▶ [TRY IT]: Reproduce the opening lines of the records exactly, please, stopping after the line that contains "i == (len(log)".

▶ [RECORDS SHOWN]:

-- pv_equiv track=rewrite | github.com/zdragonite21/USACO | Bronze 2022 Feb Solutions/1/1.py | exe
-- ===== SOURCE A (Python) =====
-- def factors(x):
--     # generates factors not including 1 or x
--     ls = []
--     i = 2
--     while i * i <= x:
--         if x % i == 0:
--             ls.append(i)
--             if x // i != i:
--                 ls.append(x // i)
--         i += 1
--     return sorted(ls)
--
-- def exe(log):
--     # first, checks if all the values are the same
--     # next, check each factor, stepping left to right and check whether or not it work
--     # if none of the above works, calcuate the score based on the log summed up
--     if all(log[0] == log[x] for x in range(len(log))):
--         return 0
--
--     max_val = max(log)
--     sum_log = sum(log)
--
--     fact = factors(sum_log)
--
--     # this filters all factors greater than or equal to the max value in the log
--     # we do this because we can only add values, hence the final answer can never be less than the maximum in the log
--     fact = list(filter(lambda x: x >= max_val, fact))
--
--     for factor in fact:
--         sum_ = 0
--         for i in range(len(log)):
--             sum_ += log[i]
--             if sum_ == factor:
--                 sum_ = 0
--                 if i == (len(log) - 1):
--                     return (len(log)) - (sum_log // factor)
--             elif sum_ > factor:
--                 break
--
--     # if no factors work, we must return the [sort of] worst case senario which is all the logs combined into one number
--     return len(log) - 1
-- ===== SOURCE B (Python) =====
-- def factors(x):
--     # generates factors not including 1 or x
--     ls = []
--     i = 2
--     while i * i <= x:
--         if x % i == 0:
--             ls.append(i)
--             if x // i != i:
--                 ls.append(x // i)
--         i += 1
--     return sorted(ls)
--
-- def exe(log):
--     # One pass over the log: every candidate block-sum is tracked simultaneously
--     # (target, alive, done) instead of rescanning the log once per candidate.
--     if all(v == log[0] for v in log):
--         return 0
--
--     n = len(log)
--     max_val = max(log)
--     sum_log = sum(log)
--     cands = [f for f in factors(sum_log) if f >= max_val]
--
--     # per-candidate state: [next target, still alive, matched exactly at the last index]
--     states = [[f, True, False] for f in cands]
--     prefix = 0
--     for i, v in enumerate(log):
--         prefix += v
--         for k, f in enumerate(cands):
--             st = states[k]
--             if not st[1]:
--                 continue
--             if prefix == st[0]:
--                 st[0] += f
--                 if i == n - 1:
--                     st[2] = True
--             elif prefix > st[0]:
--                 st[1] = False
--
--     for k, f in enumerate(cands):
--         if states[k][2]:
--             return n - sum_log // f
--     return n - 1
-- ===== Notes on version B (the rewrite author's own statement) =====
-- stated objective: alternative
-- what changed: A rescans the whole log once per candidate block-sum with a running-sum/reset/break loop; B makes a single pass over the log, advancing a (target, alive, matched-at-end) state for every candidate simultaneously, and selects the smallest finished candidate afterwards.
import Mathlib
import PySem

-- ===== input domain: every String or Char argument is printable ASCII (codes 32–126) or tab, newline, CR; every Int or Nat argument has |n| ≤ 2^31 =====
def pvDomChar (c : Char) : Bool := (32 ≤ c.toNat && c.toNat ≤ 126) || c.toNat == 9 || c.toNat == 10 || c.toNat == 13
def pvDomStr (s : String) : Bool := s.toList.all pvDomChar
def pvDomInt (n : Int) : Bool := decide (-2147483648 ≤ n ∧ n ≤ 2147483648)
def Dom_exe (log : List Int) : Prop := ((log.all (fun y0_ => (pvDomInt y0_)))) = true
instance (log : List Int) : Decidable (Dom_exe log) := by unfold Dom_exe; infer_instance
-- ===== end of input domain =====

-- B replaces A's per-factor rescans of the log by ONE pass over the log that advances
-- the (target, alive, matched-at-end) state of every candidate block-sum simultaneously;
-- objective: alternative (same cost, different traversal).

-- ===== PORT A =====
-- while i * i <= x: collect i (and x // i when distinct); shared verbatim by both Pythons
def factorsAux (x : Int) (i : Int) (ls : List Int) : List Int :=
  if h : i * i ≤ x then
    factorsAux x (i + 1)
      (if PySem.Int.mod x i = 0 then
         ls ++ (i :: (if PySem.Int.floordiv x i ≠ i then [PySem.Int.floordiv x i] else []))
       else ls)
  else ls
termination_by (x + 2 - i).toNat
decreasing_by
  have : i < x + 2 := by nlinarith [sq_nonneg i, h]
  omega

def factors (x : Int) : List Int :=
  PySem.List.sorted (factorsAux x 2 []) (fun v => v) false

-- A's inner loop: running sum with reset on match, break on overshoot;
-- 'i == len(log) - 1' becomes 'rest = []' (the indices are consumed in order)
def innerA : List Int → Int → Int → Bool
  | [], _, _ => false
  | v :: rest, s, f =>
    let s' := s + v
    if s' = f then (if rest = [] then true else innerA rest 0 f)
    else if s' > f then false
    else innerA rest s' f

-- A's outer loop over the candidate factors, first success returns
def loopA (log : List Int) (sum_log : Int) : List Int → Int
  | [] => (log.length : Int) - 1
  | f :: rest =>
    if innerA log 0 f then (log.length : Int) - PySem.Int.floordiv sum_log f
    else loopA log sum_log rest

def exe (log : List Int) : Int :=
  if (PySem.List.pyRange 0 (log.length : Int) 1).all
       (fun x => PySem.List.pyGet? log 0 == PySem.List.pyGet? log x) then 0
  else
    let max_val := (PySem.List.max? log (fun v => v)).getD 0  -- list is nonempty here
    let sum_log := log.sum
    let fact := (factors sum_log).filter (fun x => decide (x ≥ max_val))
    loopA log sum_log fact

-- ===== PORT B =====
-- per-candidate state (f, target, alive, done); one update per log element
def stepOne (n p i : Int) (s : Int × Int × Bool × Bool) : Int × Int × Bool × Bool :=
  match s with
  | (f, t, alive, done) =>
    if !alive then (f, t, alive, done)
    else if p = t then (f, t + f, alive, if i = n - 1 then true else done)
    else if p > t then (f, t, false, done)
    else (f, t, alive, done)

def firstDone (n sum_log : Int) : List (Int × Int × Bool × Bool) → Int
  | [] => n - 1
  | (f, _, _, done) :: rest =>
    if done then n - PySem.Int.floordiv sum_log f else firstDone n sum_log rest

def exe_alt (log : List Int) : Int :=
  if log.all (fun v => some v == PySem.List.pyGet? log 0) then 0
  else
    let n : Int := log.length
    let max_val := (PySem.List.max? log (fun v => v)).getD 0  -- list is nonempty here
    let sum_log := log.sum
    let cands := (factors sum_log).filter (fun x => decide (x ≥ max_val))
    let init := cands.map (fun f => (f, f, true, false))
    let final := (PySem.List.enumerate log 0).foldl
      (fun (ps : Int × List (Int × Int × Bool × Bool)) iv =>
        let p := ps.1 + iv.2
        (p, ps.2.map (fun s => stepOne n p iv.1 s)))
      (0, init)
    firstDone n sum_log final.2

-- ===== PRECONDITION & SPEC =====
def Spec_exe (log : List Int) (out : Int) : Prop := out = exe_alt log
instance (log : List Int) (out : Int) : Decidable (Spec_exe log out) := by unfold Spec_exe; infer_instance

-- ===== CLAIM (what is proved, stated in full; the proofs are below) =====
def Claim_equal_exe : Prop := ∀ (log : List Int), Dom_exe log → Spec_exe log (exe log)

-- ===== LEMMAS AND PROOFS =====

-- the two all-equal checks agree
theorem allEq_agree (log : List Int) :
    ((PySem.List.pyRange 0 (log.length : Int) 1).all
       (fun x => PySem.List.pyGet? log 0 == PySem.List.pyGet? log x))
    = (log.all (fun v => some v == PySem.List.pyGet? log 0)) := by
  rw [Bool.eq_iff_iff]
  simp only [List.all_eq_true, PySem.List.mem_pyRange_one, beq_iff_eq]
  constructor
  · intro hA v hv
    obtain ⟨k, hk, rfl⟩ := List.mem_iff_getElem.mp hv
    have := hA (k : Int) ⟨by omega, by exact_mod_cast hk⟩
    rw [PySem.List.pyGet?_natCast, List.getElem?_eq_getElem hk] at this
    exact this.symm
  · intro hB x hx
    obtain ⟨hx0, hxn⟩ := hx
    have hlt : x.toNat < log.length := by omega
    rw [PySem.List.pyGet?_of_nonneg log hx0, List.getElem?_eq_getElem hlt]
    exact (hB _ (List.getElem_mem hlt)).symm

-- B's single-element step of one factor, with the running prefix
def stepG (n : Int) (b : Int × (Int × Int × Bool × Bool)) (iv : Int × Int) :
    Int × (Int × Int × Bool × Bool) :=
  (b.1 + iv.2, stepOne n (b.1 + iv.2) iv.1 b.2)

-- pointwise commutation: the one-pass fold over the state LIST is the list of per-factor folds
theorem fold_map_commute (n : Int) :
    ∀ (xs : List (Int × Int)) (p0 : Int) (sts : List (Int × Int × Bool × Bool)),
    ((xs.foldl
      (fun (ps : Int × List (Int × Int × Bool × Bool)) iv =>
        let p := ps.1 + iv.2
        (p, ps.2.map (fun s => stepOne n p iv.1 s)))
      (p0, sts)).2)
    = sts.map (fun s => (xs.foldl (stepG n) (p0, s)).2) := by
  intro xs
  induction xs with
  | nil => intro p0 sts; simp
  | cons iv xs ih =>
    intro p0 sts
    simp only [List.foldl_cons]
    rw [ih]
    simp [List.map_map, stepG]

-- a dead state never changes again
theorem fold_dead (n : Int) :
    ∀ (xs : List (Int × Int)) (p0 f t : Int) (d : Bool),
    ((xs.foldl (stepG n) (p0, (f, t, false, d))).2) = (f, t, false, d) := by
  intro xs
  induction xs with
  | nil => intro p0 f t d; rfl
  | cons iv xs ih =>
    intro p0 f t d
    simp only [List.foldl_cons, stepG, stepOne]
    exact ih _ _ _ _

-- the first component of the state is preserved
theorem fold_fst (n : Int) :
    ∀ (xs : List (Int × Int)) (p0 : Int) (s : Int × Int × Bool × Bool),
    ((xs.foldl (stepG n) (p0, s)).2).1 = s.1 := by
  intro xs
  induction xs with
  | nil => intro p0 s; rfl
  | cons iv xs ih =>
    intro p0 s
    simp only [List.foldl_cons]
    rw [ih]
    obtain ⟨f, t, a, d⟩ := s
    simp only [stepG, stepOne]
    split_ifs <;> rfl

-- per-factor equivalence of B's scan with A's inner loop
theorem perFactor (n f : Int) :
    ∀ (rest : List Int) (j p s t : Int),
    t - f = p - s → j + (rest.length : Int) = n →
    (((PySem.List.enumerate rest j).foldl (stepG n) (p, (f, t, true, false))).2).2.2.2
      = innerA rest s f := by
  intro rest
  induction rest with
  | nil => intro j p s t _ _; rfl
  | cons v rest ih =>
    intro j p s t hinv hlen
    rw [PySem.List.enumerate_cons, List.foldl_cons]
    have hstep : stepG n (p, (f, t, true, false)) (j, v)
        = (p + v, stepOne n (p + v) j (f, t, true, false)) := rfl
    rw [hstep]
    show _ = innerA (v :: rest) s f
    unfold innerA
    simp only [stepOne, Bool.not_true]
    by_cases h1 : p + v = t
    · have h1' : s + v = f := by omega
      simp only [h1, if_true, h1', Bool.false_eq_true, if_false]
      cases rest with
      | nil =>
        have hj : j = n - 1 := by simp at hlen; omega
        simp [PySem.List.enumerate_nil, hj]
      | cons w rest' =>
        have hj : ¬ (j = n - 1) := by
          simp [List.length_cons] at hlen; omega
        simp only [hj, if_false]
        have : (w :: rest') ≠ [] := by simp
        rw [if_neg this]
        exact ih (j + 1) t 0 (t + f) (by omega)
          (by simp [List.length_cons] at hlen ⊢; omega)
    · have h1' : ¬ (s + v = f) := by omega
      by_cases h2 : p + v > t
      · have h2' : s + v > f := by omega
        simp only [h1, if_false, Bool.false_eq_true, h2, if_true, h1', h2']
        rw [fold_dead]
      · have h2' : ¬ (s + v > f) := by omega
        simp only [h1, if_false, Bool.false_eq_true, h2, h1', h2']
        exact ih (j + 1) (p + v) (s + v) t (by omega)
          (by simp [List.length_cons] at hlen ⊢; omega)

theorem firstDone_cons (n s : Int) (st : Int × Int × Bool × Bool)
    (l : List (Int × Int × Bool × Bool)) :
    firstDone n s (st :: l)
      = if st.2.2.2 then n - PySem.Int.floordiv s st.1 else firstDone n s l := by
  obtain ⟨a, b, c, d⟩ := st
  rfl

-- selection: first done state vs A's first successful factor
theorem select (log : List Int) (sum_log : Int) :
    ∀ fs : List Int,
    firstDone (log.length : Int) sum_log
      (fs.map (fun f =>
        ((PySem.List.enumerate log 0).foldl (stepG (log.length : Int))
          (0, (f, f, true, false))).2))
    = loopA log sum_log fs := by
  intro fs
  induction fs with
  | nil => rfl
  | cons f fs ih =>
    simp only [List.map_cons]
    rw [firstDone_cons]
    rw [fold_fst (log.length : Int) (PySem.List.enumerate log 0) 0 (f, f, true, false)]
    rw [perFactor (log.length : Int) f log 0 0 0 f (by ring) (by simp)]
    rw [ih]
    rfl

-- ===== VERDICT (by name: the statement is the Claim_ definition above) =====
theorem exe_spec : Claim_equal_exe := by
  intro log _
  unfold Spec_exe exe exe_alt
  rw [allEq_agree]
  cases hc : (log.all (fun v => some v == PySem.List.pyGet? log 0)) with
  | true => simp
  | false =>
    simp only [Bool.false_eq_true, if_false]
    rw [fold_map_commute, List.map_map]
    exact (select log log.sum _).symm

▶ [SOLUTION]:
-- pv_equiv track=rewrite | github.com/zdragonite21/USACO | Bronze 2022 Feb Solutions/1/1.py | exe
-- ===== SOURCE A (Python) =====
-- def factors(x):
--     # generates factors not including 1 or x
--     ls = []
--     i = 2
--     while i * i <= x:
--         if x % i == 0:
--             ls.append(i)
--             if x // i != i:
--                 ls.append(x // i)
--         i += 1
--     return sorted(ls)
--
-- def exe(log):
--     # first, checks if all the values are the same
--     # next, check each factor, stepping left to right and check whether or not it work
--     # if none of the above works, calcuate the score based on the log summed up
--     if all(log[0] == log[x] for x in range(len(log))):
--         return 0
--
--     max_val = max(log)
--     sum_log = sum(log)
--
--     fact = factors(sum_log)
--
--     # this filters all factors greater than or equal to the max value in the log
--     # we do this because we can only add values, hence the final answer can never be less than the maximum in the log
--     fact = list(filter(lambda x: x >= max_val, fact))
--
--     for factor in fact:
--         sum_ = 0
--         for i in range(len(log)):
--             sum_ += log[i]
--             if sum_ == factor:
--                 sum_ = 0
--                 if i == (len(log) - 1):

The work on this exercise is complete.